> EXERCISE PROMPT: Wherever a line of the listing holds the string "pvDomChar", copy that line.

> RECORDS FOR THIS TASK:
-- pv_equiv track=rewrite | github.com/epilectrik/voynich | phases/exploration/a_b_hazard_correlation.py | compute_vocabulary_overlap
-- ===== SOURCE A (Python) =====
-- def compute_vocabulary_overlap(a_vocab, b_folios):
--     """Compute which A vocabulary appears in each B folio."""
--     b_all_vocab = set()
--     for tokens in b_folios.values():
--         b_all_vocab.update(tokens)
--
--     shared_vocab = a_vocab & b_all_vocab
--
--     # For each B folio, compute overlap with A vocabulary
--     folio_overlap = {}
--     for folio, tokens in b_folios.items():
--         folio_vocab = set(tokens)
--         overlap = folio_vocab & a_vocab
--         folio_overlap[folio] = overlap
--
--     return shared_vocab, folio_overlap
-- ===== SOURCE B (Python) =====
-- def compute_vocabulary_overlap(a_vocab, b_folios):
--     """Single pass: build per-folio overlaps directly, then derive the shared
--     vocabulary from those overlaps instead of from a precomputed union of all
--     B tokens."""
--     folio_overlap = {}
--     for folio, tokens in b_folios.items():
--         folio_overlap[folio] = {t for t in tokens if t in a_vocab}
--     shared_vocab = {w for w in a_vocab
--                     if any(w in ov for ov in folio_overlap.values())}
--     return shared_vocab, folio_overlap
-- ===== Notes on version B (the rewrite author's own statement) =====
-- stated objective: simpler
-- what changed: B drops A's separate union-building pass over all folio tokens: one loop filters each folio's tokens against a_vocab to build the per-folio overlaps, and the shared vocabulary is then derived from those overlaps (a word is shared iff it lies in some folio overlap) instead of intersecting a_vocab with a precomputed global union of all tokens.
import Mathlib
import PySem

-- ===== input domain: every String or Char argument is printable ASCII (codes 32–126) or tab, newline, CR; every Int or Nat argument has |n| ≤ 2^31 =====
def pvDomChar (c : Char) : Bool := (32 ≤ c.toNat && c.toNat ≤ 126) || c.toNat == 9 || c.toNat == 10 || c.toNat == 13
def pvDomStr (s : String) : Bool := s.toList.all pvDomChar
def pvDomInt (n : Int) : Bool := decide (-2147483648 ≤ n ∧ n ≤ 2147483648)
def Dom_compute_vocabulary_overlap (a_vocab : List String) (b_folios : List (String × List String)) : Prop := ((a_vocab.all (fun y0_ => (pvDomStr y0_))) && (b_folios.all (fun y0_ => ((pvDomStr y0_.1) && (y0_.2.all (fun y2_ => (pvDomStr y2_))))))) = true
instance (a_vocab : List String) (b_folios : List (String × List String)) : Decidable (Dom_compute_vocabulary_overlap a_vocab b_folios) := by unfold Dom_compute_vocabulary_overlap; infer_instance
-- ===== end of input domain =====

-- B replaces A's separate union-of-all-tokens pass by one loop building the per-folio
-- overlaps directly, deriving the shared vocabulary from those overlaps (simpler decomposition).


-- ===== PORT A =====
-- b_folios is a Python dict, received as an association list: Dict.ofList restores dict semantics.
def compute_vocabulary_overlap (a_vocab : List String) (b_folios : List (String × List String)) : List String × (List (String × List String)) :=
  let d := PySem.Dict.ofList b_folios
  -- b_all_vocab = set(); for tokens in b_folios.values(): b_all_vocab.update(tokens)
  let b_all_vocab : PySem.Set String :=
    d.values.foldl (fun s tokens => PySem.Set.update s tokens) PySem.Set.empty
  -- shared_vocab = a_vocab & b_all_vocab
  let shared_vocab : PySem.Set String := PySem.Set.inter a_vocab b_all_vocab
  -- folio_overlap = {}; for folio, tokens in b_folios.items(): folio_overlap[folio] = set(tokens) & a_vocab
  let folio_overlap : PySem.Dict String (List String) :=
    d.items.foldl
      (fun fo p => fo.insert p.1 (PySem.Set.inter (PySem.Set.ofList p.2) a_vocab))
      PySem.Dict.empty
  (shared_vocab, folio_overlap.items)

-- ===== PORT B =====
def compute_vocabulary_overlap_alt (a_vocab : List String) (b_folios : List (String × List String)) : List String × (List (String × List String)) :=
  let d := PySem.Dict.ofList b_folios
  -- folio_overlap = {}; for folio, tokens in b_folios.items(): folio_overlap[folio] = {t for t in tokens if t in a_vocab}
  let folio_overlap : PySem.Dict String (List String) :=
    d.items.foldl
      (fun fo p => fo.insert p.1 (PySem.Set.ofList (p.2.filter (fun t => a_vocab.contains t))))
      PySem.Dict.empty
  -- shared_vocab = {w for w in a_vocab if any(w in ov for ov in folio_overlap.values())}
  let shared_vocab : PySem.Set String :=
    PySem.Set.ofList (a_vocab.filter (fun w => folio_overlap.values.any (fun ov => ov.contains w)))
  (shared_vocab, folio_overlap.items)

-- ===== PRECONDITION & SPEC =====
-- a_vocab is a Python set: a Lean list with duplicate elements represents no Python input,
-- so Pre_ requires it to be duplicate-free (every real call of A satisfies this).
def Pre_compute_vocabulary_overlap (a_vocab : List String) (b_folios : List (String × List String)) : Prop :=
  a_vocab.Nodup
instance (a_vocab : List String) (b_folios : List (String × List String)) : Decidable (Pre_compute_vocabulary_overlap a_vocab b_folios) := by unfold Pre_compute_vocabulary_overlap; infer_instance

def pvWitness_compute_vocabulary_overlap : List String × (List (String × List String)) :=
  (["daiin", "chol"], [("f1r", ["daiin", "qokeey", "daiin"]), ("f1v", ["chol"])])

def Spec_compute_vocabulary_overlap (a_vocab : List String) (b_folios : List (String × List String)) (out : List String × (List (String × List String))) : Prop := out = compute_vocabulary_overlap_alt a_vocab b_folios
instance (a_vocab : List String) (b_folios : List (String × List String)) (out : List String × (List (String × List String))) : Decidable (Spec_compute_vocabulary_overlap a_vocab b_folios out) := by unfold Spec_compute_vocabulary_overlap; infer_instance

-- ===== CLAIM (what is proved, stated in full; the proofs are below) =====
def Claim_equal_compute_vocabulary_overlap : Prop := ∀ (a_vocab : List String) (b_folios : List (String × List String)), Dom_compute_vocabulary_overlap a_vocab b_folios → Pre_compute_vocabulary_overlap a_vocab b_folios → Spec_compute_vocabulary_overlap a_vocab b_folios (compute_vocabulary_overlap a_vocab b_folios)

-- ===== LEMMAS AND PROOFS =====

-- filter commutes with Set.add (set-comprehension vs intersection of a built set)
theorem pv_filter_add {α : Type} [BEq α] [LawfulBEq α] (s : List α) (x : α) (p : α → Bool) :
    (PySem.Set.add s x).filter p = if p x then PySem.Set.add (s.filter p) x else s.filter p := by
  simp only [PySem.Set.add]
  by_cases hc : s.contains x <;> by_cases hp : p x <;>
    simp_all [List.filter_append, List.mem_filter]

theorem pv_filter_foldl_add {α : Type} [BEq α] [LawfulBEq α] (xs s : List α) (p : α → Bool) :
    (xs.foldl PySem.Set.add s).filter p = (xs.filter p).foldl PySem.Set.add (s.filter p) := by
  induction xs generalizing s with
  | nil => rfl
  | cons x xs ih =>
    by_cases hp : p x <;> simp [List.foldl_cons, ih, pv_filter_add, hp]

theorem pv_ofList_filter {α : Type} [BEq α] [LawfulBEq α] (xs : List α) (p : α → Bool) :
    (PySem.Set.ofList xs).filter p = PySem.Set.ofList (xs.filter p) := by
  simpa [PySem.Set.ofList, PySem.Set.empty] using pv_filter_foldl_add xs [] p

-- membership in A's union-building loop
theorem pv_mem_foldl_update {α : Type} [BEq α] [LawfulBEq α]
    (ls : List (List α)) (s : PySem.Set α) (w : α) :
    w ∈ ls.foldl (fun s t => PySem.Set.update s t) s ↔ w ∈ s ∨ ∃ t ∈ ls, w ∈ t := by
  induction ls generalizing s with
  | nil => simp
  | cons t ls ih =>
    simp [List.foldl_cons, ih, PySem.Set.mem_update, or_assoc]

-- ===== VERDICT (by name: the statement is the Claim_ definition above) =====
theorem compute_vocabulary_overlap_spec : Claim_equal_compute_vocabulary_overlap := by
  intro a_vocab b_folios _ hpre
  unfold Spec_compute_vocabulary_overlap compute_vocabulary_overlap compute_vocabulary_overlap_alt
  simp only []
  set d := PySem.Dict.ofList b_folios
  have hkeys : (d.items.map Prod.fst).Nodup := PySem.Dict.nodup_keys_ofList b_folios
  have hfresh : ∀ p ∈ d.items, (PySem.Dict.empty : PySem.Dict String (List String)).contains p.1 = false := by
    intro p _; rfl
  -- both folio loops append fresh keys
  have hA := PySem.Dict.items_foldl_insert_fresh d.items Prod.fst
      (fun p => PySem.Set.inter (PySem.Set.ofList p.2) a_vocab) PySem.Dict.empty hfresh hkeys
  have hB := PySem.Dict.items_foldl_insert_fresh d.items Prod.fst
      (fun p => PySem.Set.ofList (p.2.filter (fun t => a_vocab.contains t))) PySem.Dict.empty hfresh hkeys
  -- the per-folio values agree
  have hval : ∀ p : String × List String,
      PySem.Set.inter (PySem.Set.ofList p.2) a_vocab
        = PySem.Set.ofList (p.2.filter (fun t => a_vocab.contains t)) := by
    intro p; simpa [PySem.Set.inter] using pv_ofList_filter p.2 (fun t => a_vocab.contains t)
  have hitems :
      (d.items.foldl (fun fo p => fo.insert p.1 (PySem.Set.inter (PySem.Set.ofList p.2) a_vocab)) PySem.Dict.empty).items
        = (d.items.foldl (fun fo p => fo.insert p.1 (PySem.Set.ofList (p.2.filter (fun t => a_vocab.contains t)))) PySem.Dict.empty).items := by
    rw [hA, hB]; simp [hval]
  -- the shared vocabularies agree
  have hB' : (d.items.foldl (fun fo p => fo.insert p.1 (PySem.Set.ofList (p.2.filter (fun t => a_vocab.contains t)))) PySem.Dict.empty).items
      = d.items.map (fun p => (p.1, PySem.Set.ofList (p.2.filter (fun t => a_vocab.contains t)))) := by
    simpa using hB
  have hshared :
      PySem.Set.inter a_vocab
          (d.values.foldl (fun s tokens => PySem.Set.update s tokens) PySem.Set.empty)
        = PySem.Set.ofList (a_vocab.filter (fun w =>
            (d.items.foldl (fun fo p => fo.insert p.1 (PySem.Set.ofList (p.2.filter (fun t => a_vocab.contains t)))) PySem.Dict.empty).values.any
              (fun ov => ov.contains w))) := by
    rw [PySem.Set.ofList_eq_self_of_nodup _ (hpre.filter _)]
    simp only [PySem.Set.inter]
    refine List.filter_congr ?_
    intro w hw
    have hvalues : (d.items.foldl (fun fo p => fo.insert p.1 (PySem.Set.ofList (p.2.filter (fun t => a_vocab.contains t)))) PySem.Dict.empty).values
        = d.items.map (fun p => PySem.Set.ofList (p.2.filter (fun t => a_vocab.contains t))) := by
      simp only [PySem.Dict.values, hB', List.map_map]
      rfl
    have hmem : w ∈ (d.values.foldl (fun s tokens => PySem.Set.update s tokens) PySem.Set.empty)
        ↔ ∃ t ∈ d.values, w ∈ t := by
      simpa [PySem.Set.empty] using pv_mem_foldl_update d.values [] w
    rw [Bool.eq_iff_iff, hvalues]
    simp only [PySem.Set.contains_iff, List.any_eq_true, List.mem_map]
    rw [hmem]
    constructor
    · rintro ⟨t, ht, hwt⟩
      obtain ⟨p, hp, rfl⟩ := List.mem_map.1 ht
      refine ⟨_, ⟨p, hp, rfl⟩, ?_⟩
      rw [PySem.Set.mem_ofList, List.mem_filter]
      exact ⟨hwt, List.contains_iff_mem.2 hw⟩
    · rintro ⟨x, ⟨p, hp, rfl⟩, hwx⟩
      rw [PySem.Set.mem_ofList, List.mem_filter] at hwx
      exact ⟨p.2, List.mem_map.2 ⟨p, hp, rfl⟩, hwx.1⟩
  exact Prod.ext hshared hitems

> REPLY TO THE TASK:
def pvDomChar (c : Char) : Bool := (32 ≤ c.toNat && c.toNat ≤ 126) || c.toNat == 9 || c.toNat == 10 || c.toNat == 13
def pvDomStr (s : String) : Bool := s.toList.all pvDomChar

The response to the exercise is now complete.